_Exercise directions_:
In the listing below, find the line containing "import Mathlib" and the line containing "def Dom_regName (string". Repeat exactly those two lines and every line between them, nothing more.

.....

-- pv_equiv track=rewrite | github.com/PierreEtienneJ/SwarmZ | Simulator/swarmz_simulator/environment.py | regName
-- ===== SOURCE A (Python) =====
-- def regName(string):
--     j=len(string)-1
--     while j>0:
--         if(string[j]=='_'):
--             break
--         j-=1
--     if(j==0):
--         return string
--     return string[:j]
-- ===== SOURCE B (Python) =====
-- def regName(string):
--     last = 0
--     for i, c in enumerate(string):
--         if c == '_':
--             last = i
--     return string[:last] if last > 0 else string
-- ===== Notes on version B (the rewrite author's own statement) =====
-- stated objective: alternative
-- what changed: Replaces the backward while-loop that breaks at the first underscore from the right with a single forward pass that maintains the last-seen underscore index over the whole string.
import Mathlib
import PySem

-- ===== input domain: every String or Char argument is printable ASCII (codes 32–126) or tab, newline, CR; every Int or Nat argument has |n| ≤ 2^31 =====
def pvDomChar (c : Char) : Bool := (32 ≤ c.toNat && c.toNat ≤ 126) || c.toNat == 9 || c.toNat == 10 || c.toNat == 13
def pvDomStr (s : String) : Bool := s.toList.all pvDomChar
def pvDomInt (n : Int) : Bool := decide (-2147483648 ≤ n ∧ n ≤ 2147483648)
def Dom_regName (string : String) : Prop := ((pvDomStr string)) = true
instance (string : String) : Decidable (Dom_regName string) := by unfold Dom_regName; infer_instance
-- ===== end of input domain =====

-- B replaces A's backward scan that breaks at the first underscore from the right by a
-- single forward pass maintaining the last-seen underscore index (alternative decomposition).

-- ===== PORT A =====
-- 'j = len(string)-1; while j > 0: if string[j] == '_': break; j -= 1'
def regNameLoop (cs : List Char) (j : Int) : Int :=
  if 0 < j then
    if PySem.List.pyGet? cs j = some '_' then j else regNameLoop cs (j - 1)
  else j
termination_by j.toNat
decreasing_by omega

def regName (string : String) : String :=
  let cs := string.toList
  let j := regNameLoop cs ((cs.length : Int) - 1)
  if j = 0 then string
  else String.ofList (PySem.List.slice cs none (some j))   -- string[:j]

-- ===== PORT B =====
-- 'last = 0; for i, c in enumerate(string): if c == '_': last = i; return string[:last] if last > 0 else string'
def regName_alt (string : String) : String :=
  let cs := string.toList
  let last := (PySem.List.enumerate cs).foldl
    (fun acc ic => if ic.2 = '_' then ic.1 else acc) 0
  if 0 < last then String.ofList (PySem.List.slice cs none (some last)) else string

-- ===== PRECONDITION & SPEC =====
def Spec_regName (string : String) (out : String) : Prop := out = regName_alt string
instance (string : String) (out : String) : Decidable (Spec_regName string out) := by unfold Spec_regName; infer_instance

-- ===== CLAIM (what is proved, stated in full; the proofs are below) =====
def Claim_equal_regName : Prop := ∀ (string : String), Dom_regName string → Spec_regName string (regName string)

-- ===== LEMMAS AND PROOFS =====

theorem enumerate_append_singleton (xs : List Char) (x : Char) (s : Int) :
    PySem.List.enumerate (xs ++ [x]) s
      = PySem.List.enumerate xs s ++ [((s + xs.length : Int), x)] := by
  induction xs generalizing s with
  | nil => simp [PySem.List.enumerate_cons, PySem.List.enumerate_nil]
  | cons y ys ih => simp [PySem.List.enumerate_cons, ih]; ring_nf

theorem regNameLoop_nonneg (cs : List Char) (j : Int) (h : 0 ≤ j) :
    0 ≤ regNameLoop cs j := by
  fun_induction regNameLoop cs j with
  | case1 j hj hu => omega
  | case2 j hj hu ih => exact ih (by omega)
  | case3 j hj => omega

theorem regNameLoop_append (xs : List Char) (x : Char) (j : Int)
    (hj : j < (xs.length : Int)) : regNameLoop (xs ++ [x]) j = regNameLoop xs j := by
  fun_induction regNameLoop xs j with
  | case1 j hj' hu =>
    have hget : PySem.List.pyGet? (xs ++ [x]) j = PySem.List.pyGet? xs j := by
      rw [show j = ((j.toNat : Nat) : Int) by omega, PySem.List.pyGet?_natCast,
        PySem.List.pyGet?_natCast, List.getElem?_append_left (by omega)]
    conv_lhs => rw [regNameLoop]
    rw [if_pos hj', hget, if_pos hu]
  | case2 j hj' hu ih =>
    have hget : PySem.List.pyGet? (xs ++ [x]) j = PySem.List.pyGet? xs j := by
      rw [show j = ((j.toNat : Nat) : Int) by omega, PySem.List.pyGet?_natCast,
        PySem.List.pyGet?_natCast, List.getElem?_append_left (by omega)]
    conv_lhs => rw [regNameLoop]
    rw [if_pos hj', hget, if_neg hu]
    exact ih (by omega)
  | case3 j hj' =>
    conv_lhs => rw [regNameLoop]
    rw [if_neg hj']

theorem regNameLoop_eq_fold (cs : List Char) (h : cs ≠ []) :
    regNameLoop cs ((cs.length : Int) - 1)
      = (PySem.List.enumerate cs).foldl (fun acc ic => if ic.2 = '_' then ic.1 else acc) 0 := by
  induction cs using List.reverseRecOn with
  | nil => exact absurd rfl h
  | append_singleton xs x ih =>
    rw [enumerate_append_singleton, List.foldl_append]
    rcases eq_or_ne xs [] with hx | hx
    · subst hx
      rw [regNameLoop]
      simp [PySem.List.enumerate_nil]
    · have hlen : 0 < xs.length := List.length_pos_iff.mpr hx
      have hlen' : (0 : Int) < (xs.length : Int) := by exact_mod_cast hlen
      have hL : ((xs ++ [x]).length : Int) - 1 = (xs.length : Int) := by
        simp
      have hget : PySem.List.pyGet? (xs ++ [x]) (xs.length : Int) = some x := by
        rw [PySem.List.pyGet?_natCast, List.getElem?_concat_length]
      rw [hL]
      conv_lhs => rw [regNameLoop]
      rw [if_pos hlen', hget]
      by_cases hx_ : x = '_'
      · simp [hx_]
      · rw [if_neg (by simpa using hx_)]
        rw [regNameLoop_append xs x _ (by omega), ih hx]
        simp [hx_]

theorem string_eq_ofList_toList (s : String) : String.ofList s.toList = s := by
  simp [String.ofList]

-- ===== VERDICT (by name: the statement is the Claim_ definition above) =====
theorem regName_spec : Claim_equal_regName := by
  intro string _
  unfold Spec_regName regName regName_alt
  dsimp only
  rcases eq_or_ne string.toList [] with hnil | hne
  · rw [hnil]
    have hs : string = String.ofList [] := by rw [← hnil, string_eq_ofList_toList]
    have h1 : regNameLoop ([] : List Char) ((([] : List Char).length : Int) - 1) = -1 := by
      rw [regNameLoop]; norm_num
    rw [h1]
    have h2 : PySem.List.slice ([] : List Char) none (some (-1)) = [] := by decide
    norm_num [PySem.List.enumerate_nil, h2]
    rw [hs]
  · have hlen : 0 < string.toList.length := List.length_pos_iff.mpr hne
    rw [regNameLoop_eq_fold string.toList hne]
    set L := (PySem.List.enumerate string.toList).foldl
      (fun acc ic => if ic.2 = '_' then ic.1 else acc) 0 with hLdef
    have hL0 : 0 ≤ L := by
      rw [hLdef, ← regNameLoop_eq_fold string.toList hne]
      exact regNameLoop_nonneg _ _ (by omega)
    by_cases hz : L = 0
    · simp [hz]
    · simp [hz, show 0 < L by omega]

.....

_Result for this task_:
import Mathlib
import PySem

-- ===== input domain: every String or Char argument is printable ASCII (codes 32–126) or tab, newline, CR; every Int or Nat argument has |n| ≤ 2^31 =====
def pvDomChar (c : Char) : Bool := (32 ≤ c.toNat && c.toNat ≤ 126) || c.toNat == 9 || c.toNat == 10 || c.toNat == 13
def pvDomStr (s : String) : Bool := s.toList.all pvDomChar
def pvDomInt (n : Int) : Bool := decide (-2147483648 ≤ n ∧ n ≤ 2147483648)
def Dom_regName (string : String) : Prop := ((pvDomStr string)) = true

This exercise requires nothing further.